The Hiscox Action Group, which has over 400 members and intervened in the High Court case, also welcomed Tuesday’s ruling.

The group’s solicitor, Richard Leedham from Mishcon de Reya, said: ‘Today’s judgment by the High Court is one of the most significant in recent years and will provide a lifeline for small businesses across the country.

‘We joined the court case as we believed it was vital for businesses to have a voice in the proceedings and we are delighted they have finally been heard.’

Mark Killick, a Hiscox Action Group steering committee member, said: ‘Today’s judgment represents a huge victory for the Hiscox Action Group.’

He added: ‘The most important thing now is that the insurers accept this ruling and start to pay out rather than embark on a fruitless appeals process that will just cause more suffering for the very policyholders they were meant to protect.’

Huw Evans, Director-General of the Association of British Insurers (ABI), said: ‘Insurers have supported this fast-track court process led by the FCA to help bring clarity for customers and we welcome the speed with which the court has delivered a ruling. 

‘The judgment divides evenly between insurers and policyholders on the main issues. The national lockdown was an unprecedented situation that posed understandable questions of interpretation for some business insurance contracts.

‘Insurers always regret any contract dispute with their customers and will continue to reflect on feedback from recent events. We recognise this continues to be a difficult time for many businesses, small and large, and for society as a whole. 
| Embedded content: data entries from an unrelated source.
-- pv_equiv track=rewrite | github.com/erdemkepenek/Comp472Project | byomodel.py | uniGram
-- ===== SOURCE A (Python) =====
-- from collections import Counter
--
-- def checkWordObeyRules(word):
--     if word[0] != '#' and word[0] != '@' and "http" not in word.lower() and checkNot3Consecutive(word):
--         return True
--     else:
--         return False
--
-- def checkNot3Consecutive(w):
--     counter = 0
--     letter = ""
--     for elem in w:
--         if elem == letter:
--             counter +=1
--             if counter > 1:
--                 return False
--         else:
--             counter = 0
--         letter = elem
--     return True
--
-- def uniGram(allTweets,v):
--     arrayBasque = Counter()
--     arrayCatalan = Counter()
--     arrayGalician = Counter()
--     arraySpanish = Counter()
--     arrayEnglish = Counter()
--     arrayPortuguese = Counter()
--     sizeBasque = 0
--     sizeCatalan = 0
--     sizeGalician = 0
--     sizeSpanish = 0
--     sizeEnglish = 0
--     sizePortuguese = 0
--     for tweet in allTweets:
--         for word in tweet[0]:
--             skip = False
--             if v == 1:
--                 word = word.lower()
--             elif v == 2:
--                 string = ''.join(letter for letter in word if letter.isalpha())
--                 word = string
--             elif v == 3:
--                 string = ''.join(letter for letter in word if letter.isalpha())
--                 word = string.lower()
--             elif v == 4:
--                 if checkWordObeyRules(word):
--                     string = ''.join(letter for letter in word if letter.isalpha())
--                     word = string.lower()
--                 else:
--                     skip = True
--             if skip == False:
--                 if (tweet[1] == 'eu'):
--                     arrayBasque[word] += 1
--                     sizeBasque += 1
--                 if (tweet[1] == 'ca'):
--                     arrayCatalan[word] += 1
--                     sizeCatalan += 1
--                 if (tweet[1] == 'gl'):
--                     arrayGalician[word] += 1
--                     sizeGalician += 1
--                 if (tweet[1] == 'es'):
--                     arraySpanish[word] += 1
--                     sizeSpanish += 1
--                 if (tweet[1] == 'en'):
--                     arrayEnglish[word] += 1
--                     sizeEnglish += 1
--                 if (tweet[1] == 'pt'):
--                     arrayPortuguese[word] += 1
--                     sizePortuguese += 1
--     return (arrayBasque,sizeBasque), (arrayCatalan,sizeCatalan) , (arrayGalician,sizeGalician) , (arraySpanish,sizeSpanish) , (arrayEnglish, sizeEnglish) , (arrayPortuguese,sizePortuguese)
-- ===== SOURCE B (Python) =====
-- from collections import Counter
--
-- def checkWordObeyRules(word):
--     if word[0] != '#' and word[0] != '@' and "http" not in word.lower() and checkNot3Consecutive(word):
--         return True
--     else:
--         return False
--
-- def checkNot3Consecutive(w):
--     counter = 0
--     letter = ""
--     for elem in w:
--         if elem == letter:
--             counter += 1
--             if counter > 1:
--                 return False
--         else:
--             counter = 0
--         letter = elem
--     return True
--
-- def _processWord(word, v):
--     if v == 1:
--         return word.lower()
--     if v == 2:
--         return ''.join(l for l in word if l.isalpha())
--     if v == 3:
--         return ''.join(l for l in word if l.isalpha()).lower()
--     if v == 4:
--         if checkWordObeyRules(word):
--             return ''.join(l for l in word if l.isalpha()).lower()
--         return None
--     return word
--
-- def uniGram(allTweets, v):
--     def count_lang(lang):
--         c = Counter()
--         for words, code in allTweets:
--             if code == lang:
--                 for word in words:
--                     w = _processWord(word, v)
--                     if w is not None:
--                         c[w] += 1
--         return (c, sum(c.values()))
--     return tuple(count_lang(l) for l in ('eu', 'ca', 'gl', 'es', 'en', 'pt'))
-- ===== Notes on version B (the rewrite author's own statement) =====
-- stated objective: simpler
-- what changed: Replaces the single pass that threads six parallel Counters and six running size totals through every word with six independent per-language counting passes (a closure run once per language code), each deriving its size afterwards as sum(c.values()); tweets whose code does not match are skipped before their word loop, so the six per-word language tests and the running-total bookkeeping disappear.
import Mathlib
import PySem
After the hearing, the FCA said the court, above, determined that the ‘disease clauses’ in most – but not all – of the policies in the test case provide cover to policyholders (file photo)

‘That is why insurers have made a range of commitments to help both businesses and individual customers through the crisis and why the industry expects to pay out over £1.7bn in Covid-19 claims.’
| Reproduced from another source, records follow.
-- pv_equiv track=rewrite | github.com/JoseR1205/sp_labo_a111_nunez_mita | pygame_tema2/modulos.py | total_premio
-- ===== SOURCE A (Python) =====
-- def total_premio(nivel:int):
--     """
--        total_premio(nivel:int)
--        nivel: se ingresa por parametro el nivel en el que se desea calcular el premio obtenido
--        la funcion valida cual es el premio obtenido en la hasta el momento, se usa varios for en momentos donde se cumple un patron de premio
--        retorna el numero con el premio
--     """
--     premio = 0
--     if nivel < 4 and nivel > 0:
--         for _ in range(nivel):
--             premio +=100
--     if nivel >= 4 and nivel < 12:
--         repeticiones = nivel - 4
--         premio = 500
--         if repeticiones > 0:
--             for _ in range(repeticiones):
--                 premio *=2
--     if nivel >= 12 and nivel < 15:
--         repeticiones = nivel - 13
--         premio = 125000
--         if repeticiones > 0:
--             premio *=2
--     return premio
-- ===== SOURCE B (Python) =====
-- def total_premio(nivel: int):
--     if 0 < nivel < 4:
--         return 100 * nivel
--     if 4 <= nivel < 12:
--         return 500 * 2 ** (nivel - 4)
--     if 12 <= nivel < 15:
--         return 250000 if nivel == 14 else 125000
--     return 0
-- ===== Notes on version B (the rewrite author's own statement) =====
-- stated objective: simpler
-- what changed: Replaced A's accumulation loops (repeated adding and doubling) with a direct closed-form branch on the level ranges: a linear term, a power of two, or one of two fixed prizes.
import Mathlib
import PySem

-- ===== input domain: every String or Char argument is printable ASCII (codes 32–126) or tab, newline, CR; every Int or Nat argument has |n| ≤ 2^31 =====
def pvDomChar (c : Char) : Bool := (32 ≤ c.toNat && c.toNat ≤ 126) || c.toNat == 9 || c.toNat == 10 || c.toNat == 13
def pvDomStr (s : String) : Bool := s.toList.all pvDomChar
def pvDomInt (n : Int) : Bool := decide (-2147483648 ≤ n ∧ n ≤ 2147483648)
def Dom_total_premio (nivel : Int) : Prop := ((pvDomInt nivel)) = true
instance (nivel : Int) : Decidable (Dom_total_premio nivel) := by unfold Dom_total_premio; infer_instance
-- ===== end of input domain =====

-- ===== PORT A =====
-- literal transliteration of A: the three range-loops become foldl over PySem.List.pyRange
def total_premio (nivel : Int) : Int :=
  let premio : Int := 0
  let premio :=
    if nivel < 4 ∧ nivel > 0 then
      (PySem.List.pyRange 0 nivel 1).foldl (fun p _ => p + 100) premio
    else premio
  let premio :=
    if nivel ≥ 4 ∧ nivel < 12 then
      let repeticiones := nivel - 4
      let premio : Int := 500
      if repeticiones > 0 then
        (PySem.List.pyRange 0 repeticiones 1).foldl (fun p _ => p * 2) premio
      else premio
    else premio
  let premio :=
    if nivel ≥ 12 ∧ nivel < 15 then
      let repeticiones := nivel - 13
      let premio : Int := 125000
      if repeticiones > 0 then premio * 2 else premio
    else premio
  premio

-- ===== PORT B =====
-- B: closed-form branch, no loops (objective: simpler)
def total_premio_alt (nivel : Int) : Int :=
  if 0 < nivel ∧ nivel < 4 then 100 * nivel
  else if 4 ≤ nivel ∧ nivel < 12 then 500 * 2 ^ (nivel - 4).toNat
  else if 12 ≤ nivel ∧ nivel < 15 then (if nivel = 14 then 250000 else 125000)
  else 0

-- ===== PRECONDITION & SPEC =====
def Spec_total_premio (nivel : Int) (out : Int) : Prop := out = total_premio_alt nivel
instance (nivel : Int) (out : Int) : Decidable (Spec_total_premio nivel out) := by unfold Spec_total_premio; infer_instance

-- ===== CLAIM (what is proved, stated in full; the proofs are below) =====
def Claim_equal_total_premio : Prop := ∀ (nivel : Int), Dom_total_premio nivel → Spec_total_premio nivel (total_premio nivel)

-- ===== LEMMAS AND PROOFS =====

-- ===== VERDICT (by name: the statement is the Claim_ definition above) =====
theorem total_premio_spec : Claim_equal_total_premio := by
  unfold Claim_equal_total_premio Spec_total_premio
  intro n _
  by_cases h : 0 < n ∧ n < 15
  · obtain ⟨h1, h2⟩ := h
    interval_cases n <;> decide
  · simp only [total_premio, total_premio_alt]
    split_ifs <;> omega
He added: ‘This is a complex judgment spanning 162 pages and 19 policy wordings and it will take a little time for those involved in the court case to understand what it means and consider any appeals. 

‘Individual insurers will be analysing the judgment, engaging with the regulator, taking account of the appeal process and keeping their customers informed in the period ahead.’ 
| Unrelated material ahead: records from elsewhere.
-- pv_equiv track=rewrite | github.com/databricks-solutions/vibe-coding-workshop-app | src/backend/services/dbsql_backend.py | _get_chapter_status
-- ===== SOURCE A (Python) =====
-- from typing import Any, Dict, List, Optional, Tuple, Union
--
-- CHAPTERS = {
--     "Foundation": {"steps": {1, 2, 3}, "display": "Foundation"},
--     "Chapter 1": {"steps": {4, 5}, "display": "Databricks App"},
--     "Chapter 2": {"steps": {6, 7, 8}, "display": "Lakebase"},
--     "Chapter 3": {"steps": {9, 10, 11, 12, 13, 14, 22}, "display": "Lakehouse"},
--     "Chapter 4": {"steps": {15, 16, 17, 18, 19}, "display": "Data Intelligence"},
--     "Refinement": {"steps": {20, 21}, "display": "Refinement"},
--     "Agent Skills": {"steps": {26, 27, 28, 29, 30}, "display": "Agent Skills"},
-- }
--
-- def _get_chapter_status(completed_steps: List[int], skipped_steps: List[int] = None) -> Tuple[List[str], List[str]]:
--     completed_set = set(completed_steps)
--     skipped_set = set(skipped_steps) if skipped_steps else set()
--     done_set = completed_set | skipped_set
--     completed_chapters: List[str] = []
--     in_progress_chapters: List[str] = []
--     for _chapter_name, chapter_info in CHAPTERS.items():
--         chapter_steps = chapter_info["steps"]
--         done_in_chapter = done_set & chapter_steps
--         if done_in_chapter == chapter_steps:
--             completed_chapters.append(chapter_info["display"])
--         elif done_in_chapter:
--             in_progress_chapters.append(chapter_info["display"])
--     return completed_chapters, in_progress_chapters
-- ===== SOURCE B (Python) =====
-- from typing import Any, Dict, List, Optional, Tuple, Union
--
-- CHAPTERS = {
--     "Foundation": {"steps": {1, 2, 3}, "display": "Foundation"},
--     "Chapter 1": {"steps": {4, 5}, "display": "Databricks App"},
--     "Chapter 2": {"steps": {6, 7, 8}, "display": "Lakebase"},
--     "Chapter 3": {"steps": {9, 10, 11, 12, 13, 14, 22}, "display": "Lakehouse"},
--     "Chapter 4": {"steps": {15, 16, 17, 18, 19}, "display": "Data Intelligence"},
--     "Refinement": {"steps": {20, 21}, "display": "Refinement"},
--     "Agent Skills": {"steps": {26, 27, 28, 29, 30}, "display": "Agent Skills"},
-- }
--
-- # reverse map: step number -> chapter name (steps are disjoint across chapters)
-- _STEP_TO_CHAPTER = {}
-- for _name, _info in CHAPTERS.items():
--     for _s in _info["steps"]:
--         _STEP_TO_CHAPTER[_s] = _name
--
-- def _get_chapter_status(completed_steps: List[int], skipped_steps: List[int] = None) -> Tuple[List[str], List[str]]:
--     done = set(completed_steps) | set(skipped_steps or [])
--     counts = {}
--     for s in done:
--         name = _STEP_TO_CHAPTER.get(s)
--         if name is not None:
--             counts[name] = counts.get(name, 0) + 1
--     completed_chapters: List[str] = []
--     in_progress_chapters: List[str] = []
--     for name, info in CHAPTERS.items():
--         c = counts.get(name, 0)
--         if c == len(info["steps"]):
--             completed_chapters.append(info["display"])
--         elif c > 0:
--             in_progress_chapters.append(info["display"])
--     return completed_chapters, in_progress_chapters
-- ===== Notes on version B (the rewrite author's own statement) =====
-- stated objective: alternative
-- what changed: Instead of intersecting the whole done-set with each chapter's step set, B builds a reverse step->chapter map once, tallies a per-chapter count in a single pass over the deduplicated done set, and then classifies each chapter by comparing its count to its step total.
import Mathlib
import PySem

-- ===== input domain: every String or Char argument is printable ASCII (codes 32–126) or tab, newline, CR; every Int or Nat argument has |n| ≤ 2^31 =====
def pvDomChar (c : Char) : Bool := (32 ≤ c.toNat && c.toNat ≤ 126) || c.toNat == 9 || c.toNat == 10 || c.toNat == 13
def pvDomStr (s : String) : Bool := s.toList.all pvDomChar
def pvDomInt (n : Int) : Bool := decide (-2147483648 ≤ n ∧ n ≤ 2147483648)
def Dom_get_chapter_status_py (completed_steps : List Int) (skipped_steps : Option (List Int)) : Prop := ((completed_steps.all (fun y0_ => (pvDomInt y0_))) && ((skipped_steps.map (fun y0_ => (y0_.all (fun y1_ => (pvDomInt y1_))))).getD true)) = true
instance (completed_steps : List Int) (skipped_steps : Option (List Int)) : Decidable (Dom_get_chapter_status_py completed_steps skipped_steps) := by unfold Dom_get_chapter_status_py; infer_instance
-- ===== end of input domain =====

-- B replaces A's per-chapter set intersections by a reverse step→chapter map and one
-- counting pass over the deduplicated done set (objective: alternative decomposition).

-- ===== PORT A =====
-- the module constant CHAPTERS: (name, steps, display); set literals as their element lists
def chaptersPy : List (String × List Int × String) :=
  [("Foundation", ([1, 2, 3], "Foundation")),
   ("Chapter 1", ([4, 5], "Databricks App")),
   ("Chapter 2", ([6, 7, 8], "Lakebase")),
   ("Chapter 3", ([9, 10, 11, 12, 13, 14, 22], "Lakehouse")),
   ("Chapter 4", ([15, 16, 17, 18, 19], "Data Intelligence")),
   ("Refinement", ([20, 21], "Refinement")),
   ("Agent Skills", ([26, 27, 28, 29, 30], "Agent Skills"))]

-- A's loop body over one CHAPTERS entry
def chapStepA (done_set : PySem.Set Int) (acc : List String × List String)
    (ch : String × List Int × String) : List String × List String :=
  let chapter_steps : PySem.Set Int := PySem.Set.ofList ch.2.1
  let done_in_chapter := PySem.Set.inter done_set chapter_steps
  if PySem.Set.equal done_in_chapter chapter_steps then (acc.1 ++ [ch.2.2], acc.2)
  else if !done_in_chapter.isEmpty then (acc.1, acc.2 ++ [ch.2.2])
  else acc

def get_chapter_status_py (completed_steps : List Int) (skipped_steps : Option (List Int)) : List String × List String :=
  let completed_set : PySem.Set Int := PySem.Set.ofList completed_steps
  let skipped_set : PySem.Set Int :=
    match skipped_steps with
    | some l => if l.isEmpty then PySem.Set.empty else PySem.Set.ofList l
    | none => PySem.Set.empty
  let done_set : PySem.Set Int := PySem.Set.union completed_set skipped_set
  chaptersPy.foldl (chapStepA done_set) ([], [])

-- ===== PORT B =====
-- reverse map step → chapter name, built once from CHAPTERS
def stepToChapterPy : PySem.Dict Int String :=
  chaptersPy.foldl (fun d ch => ch.2.1.foldl (fun d s => d.insert s ch.1) d) PySem.Dict.empty

-- B's tally pass: per-chapter counts over the done set
def countsOf (done : PySem.Set Int) : PySem.Dict String Int :=
  done.foldl (fun c s =>
    match stepToChapterPy.get? s with
    | some name => c.modify name 0 (· + 1)
    | none => c) PySem.Dict.empty

-- B's classification pass over one CHAPTERS entry
def chapStepB (counts : PySem.Dict String Int) (acc : List String × List String)
    (ch : String × List Int × String) : List String × List String :=
  let c := counts.getD ch.1 0
  if c = (ch.2.1.length : Int) then (acc.1 ++ [ch.2.2], acc.2)
  else if 0 < c then (acc.1, acc.2 ++ [ch.2.2])
  else acc

def get_chapter_status_py_alt (completed_steps : List Int) (skipped_steps : Option (List Int)) : List String × List String :=
  let done : PySem.Set Int :=
    PySem.Set.union (PySem.Set.ofList completed_steps) (PySem.Set.ofList (skipped_steps.getD []))
  chaptersPy.foldl (chapStepB (countsOf done)) ([], [])

-- ===== PRECONDITION & SPEC =====
def Spec_get_chapter_status_py (completed_steps : List Int) (skipped_steps : Option (List Int)) (out : List String × List String) : Prop := out = get_chapter_status_py_alt completed_steps skipped_steps
instance (completed_steps : List Int) (skipped_steps : Option (List Int)) (out : List String × List String) : Decidable (Spec_get_chapter_status_py completed_steps skipped_steps out) := by unfold Spec_get_chapter_status_py; infer_instance

-- ===== CLAIM (what is proved, stated in full; the proofs are below) =====
def Claim_equal_get_chapter_status_py : Prop := ∀ (completed_steps : List Int) (skipped_steps : Option (List Int)), Dom_get_chapter_status_py completed_steps skipped_steps → Spec_get_chapter_status_py completed_steps skipped_steps (get_chapter_status_py completed_steps skipped_steps)

-- ===== LEMMAS AND PROOFS =====

-- the counting loop of B computes a count per chapter name
theorem countsOf_getD (ds : List Int) (c : PySem.Dict String Int) (name : String) :
    (ds.foldl (fun c s =>
      match stepToChapterPy.get? s with
      | some n => c.modify n 0 (· + 1)
      | none => c) c).getD name 0
    = c.getD name 0 + (ds.countP (fun s => stepToChapterPy.get? s == some name) : Int) := by
  induction ds generalizing c with
  | nil => simp
  | cons s t ih =>
    simp only [List.foldl_cons, List.countP_cons, ih]
    cases h : stepToChapterPy.get? s with
    | none => simp
    | some n =>
      rw [PySem.Dict.getD_modify]
      by_cases hn : name = n
      · subst hn
        simp only [beq_self_eq_true, if_true]
        push_cast
        ring
      · have hb : (some n == some name) = false := by simp [Ne.symm hn]
        simp [hn, hb]

-- the literal value of the reverse map
theorem stepToChapterPy_lit : stepToChapterPy = PySem.Dict.mk
    [(1, "Foundation"), (2, "Foundation"), (3, "Foundation"),
     (4, "Chapter 1"), (5, "Chapter 1"),
     (6, "Chapter 2"), (7, "Chapter 2"), (8, "Chapter 2"),
     (9, "Chapter 3"), (10, "Chapter 3"), (11, "Chapter 3"), (12, "Chapter 3"), (13, "Chapter 3"), (14, "Chapter 3"), (22, "Chapter 3"),
     (15, "Chapter 4"), (16, "Chapter 4"), (17, "Chapter 4"), (18, "Chapter 4"), (19, "Chapter 4"),
     (20, "Refinement"), (21, "Refinement"),
     (26, "Agent Skills"), (27, "Agent Skills"), (28, "Agent Skills"), (29, "Agent Skills"), (30, "Agent Skills")] := by
  rfl

-- for each chapter of CHAPTERS: the reverse-map test is membership in that chapter's steps
theorem lookup_iff_mem (name : String) (st : List Int)
    (h : (name, st) ∈ ([("Foundation", [1, 2, 3]), ("Chapter 1", [4, 5]), ("Chapter 2", [6, 7, 8]),
        ("Chapter 3", [9, 10, 11, 12, 13, 14, 22]), ("Chapter 4", [15, 16, 17, 18, 19]),
        ("Refinement", [20, 21]), ("Agent Skills", [26, 27, 28, 29, 30])] : List (String × List Int)))
    (s : Int) :
    (stepToChapterPy.get? s == some name) = decide (s ∈ st) := by
  simp only [List.mem_cons, List.not_mem_nil, or_false, Prod.mk.injEq] at h
  by_cases hs : s ∈ ([1, 2, 3, 4, 5, 6, 7, 8, 9, 10, 11, 12, 13, 14, 22, 15, 16, 17, 18, 19,
      20, 21, 26, 27, 28, 29, 30] : List Int)
  · simp only [List.mem_cons, List.not_mem_nil, or_false] at hs
    rcases h with ⟨rfl, rfl⟩ | ⟨rfl, rfl⟩ | ⟨rfl, rfl⟩ | ⟨rfl, rfl⟩ | ⟨rfl, rfl⟩ | ⟨rfl, rfl⟩ | ⟨rfl, rfl⟩ <;>
      rcases hs with rfl | rfl | rfl | rfl | rfl | rfl | rfl | rfl | rfl | rfl | rfl | rfl | rfl |
        rfl | rfl | rfl | rfl | rfl | rfl | rfl | rfl | rfl | rfl | rfl | rfl | rfl | rfl <;>
      decide
  · have hnone : stepToChapterPy.get? s = none := by
      rw [stepToChapterPy_lit, PySem.Dict.get?_eq_none_iff_not_mem_keys]
      simpa using hs
    rw [hnone]
    simp only [List.mem_cons, List.not_mem_nil, or_false, not_or] at hs
    rcases h with ⟨rfl, rfl⟩ | ⟨rfl, rfl⟩ | ⟨rfl, rfl⟩ | ⟨rfl, rfl⟩ | ⟨rfl, rfl⟩ | ⟨rfl, rfl⟩ | ⟨rfl, rfl⟩ <;>
      simp_all

-- A's completion test ↔ every chapter step is done
theorem equal_inter_iff (d st : List Int) :
    PySem.Set.equal (PySem.Set.inter d st) st = true ↔ ∀ x ∈ st, x ∈ d := by
  rw [PySem.Set.equal_iff]
  constructor
  · intro h x hx
    exact ((PySem.Set.mem_inter d st x).1 ((h x).2 hx)).1
  · intro h x
    rw [PySem.Set.mem_inter]
    exact ⟨fun hx => hx.2, fun hx => ⟨h x hx, hx⟩⟩

-- A's progress test ↔ some chapter step is done
theorem inter_nonempty_iff (d st : List Int) :
    ((PySem.Set.inter d st).isEmpty = false) ↔ ∃ x ∈ st, x ∈ d := by
  rw [List.isEmpty_eq_false_iff_exists_mem]
  constructor
  · rintro ⟨x, hx⟩
    rw [PySem.Set.mem_inter] at hx
    exact ⟨x, hx.2, hx.1⟩
  · rintro ⟨x, hst, hd⟩
    exact ⟨x, (PySem.Set.mem_inter d st x).2 ⟨hd, hst⟩⟩

-- tallying done steps of a chapter = counting chapter steps that are done
theorem countP_mem_eq (ds st : List Int) (hds : ds.Nodup) (hst : st.Nodup) :
    ds.countP (fun s => decide (s ∈ st)) = (st.filter (fun x => decide (x ∈ ds))).length := by
  rw [List.countP_eq_length_filter]
  apply List.Perm.length_eq
  apply List.perm_of_nodup_nodup_toFinset_eq (hds.filter _) (hst.filter _)
  ext x
  simp [and_comm]

-- one chapter: A's step and B's step agree
theorem step_agree (ds : List Int) (hds : ds.Nodup) (name : String) (st : List Int)
    (disp : String) (hst : st.Nodup)
    (hget : ∀ s, (stepToChapterPy.get? s == some name) = decide (s ∈ st))
    (acc : List String × List String) :
    chapStepA ds acc (name, st, disp) = chapStepB (countsOf ds) acc (name, st, disp) := by
  have hcount : (countsOf ds).getD name 0 = (ds.countP (fun s => decide (s ∈ st)) : Int) := by
    unfold countsOf
    rw [countsOf_getD]
    rw [List.countP_congr (fun s _ => by rw [hget s])]
    simp
  have hfilter := countP_mem_eq ds st hds hst
  simp only [chapStepA, chapStepB, PySem.Set.ofList_eq_self_of_nodup st hst]
  have hA1 : (PySem.Set.equal (PySem.Set.inter ds st) st = true) ↔ ∀ x ∈ st, x ∈ ds :=
    equal_inter_iff ds st
  have hB1 : ((countsOf ds).getD name 0 = ((st.length : Nat) : Int)) ↔ ∀ x ∈ st, x ∈ ds := by
    rw [hcount, hfilter, Int.natCast_inj]
    constructor
    · intro h x hx
      have heq := (List.filter_sublist (l := st) (p := fun x => decide (x ∈ ds))).eq_of_length h
      have : ∀ x ∈ st, decide (x ∈ ds) = true := List.filter_eq_self.mp heq
      simpa using this x hx
    · intro h
      rw [List.filter_eq_self.mpr (fun x hx => by simpa using h x hx)]
  have hB2 : (0 < (countsOf ds).getD name 0) ↔ ∃ x ∈ st, x ∈ ds := by
    rw [hcount, hfilter]
    constructor
    · intro h
      have hne : (st.filter (fun x => decide (x ∈ ds))) ≠ [] := by
        intro hnil; rw [hnil] at h; simp at h
      rcases List.exists_mem_of_ne_nil _ hne with ⟨x, hx⟩
      rw [List.mem_filter] at hx
      exact ⟨x, hx.1, by simpa using hx.2⟩
    · rintro ⟨x, hst2, hd⟩
      have hm : x ∈ st.filter (fun x => decide (x ∈ ds)) := by
        rw [List.mem_filter]; exact ⟨hst2, by simpa using hd⟩
      exact_mod_cast List.length_pos_of_mem hm
  have hA2 : ((PySem.Set.inter ds st).isEmpty = false) ↔ ∃ x ∈ st, x ∈ ds :=
    inter_nonempty_iff ds st
  by_cases hP : ∀ x ∈ st, x ∈ ds
  · rw [if_pos (hA1.mpr hP), if_pos (hB1.mpr hP)]
  · rw [if_neg (fun hh => hP (hA1.mp hh)), if_neg (fun hh => hP (hB1.mp hh))]
    by_cases hQ : ∃ x ∈ st, x ∈ ds
    · rw [if_pos (by simp [hA2.mpr hQ]), if_pos (hB2.mpr hQ)]
    · rw [if_neg (fun hh => hQ (hA2.mp (by simpa using hh))), if_neg (fun hh => hQ (hB2.mp hh))]

-- ===== VERDICT (by name: the statement is the Claim_ definition above) =====
theorem get_chapter_status_py_spec : Claim_equal_get_chapter_status_py := by
  intro cs ss hdom
  clear hdom
  unfold Spec_get_chapter_status_py
  simp only [get_chapter_status_py, get_chapter_status_py_alt]
  have hdone : (match ss with
      | some l => if l.isEmpty then PySem.Set.empty else PySem.Set.ofList l
      | none => PySem.Set.empty) = PySem.Set.ofList ((ss.getD []) : List Int) := by
    cases ss with
    | none => rfl
    | some l => cases l <;> rfl
  rw [hdone]
  set ds := PySem.Set.union (PySem.Set.ofList cs) (PySem.Set.ofList ((ss.getD []) : List Int)) with hds_def
  have hds : ds.Nodup := PySem.Set.nodup_union _ _ (PySem.Set.nodup_ofList cs)
  apply PySem.List.foldl_congr_mem
  intro acc ch hch
  simp only [chaptersPy, List.mem_cons, List.not_mem_nil, or_false] at hch
  rcases hch with rfl | rfl | rfl | rfl | rfl | rfl | rfl <;>
    exact step_agree ds hds _ _ _ (by decide) (lookup_iff_mem _ _ (by decide)) acc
At an eight-day hearing in July, the FCA’s barrister Colin Edelman QC said about 370,000 policyholders ‘could potentially be affected by this litigation’.

He suggested this ‘ballpark figure’ pointed to the importance of the case for businesses ‘confronting the financial impact of the coronavirus epidemic’.

The FCA said the Government’s coronavirus public health controls had caused ‘substantial loss and distress to businesses’, particularly small and medium enterprises.

It argued that, while some insurers had provided payouts to customers, many businesses had had claims ‘rejected’ under ‘blanket denials of cover’.

A witness statement by the FCA’s director of general insurance and conduct specialists Matthew Brewis said that, up to early May, about 8,500 claims had policy wordings likely to be affected by the test case, with a value of approximately £1.2 billion.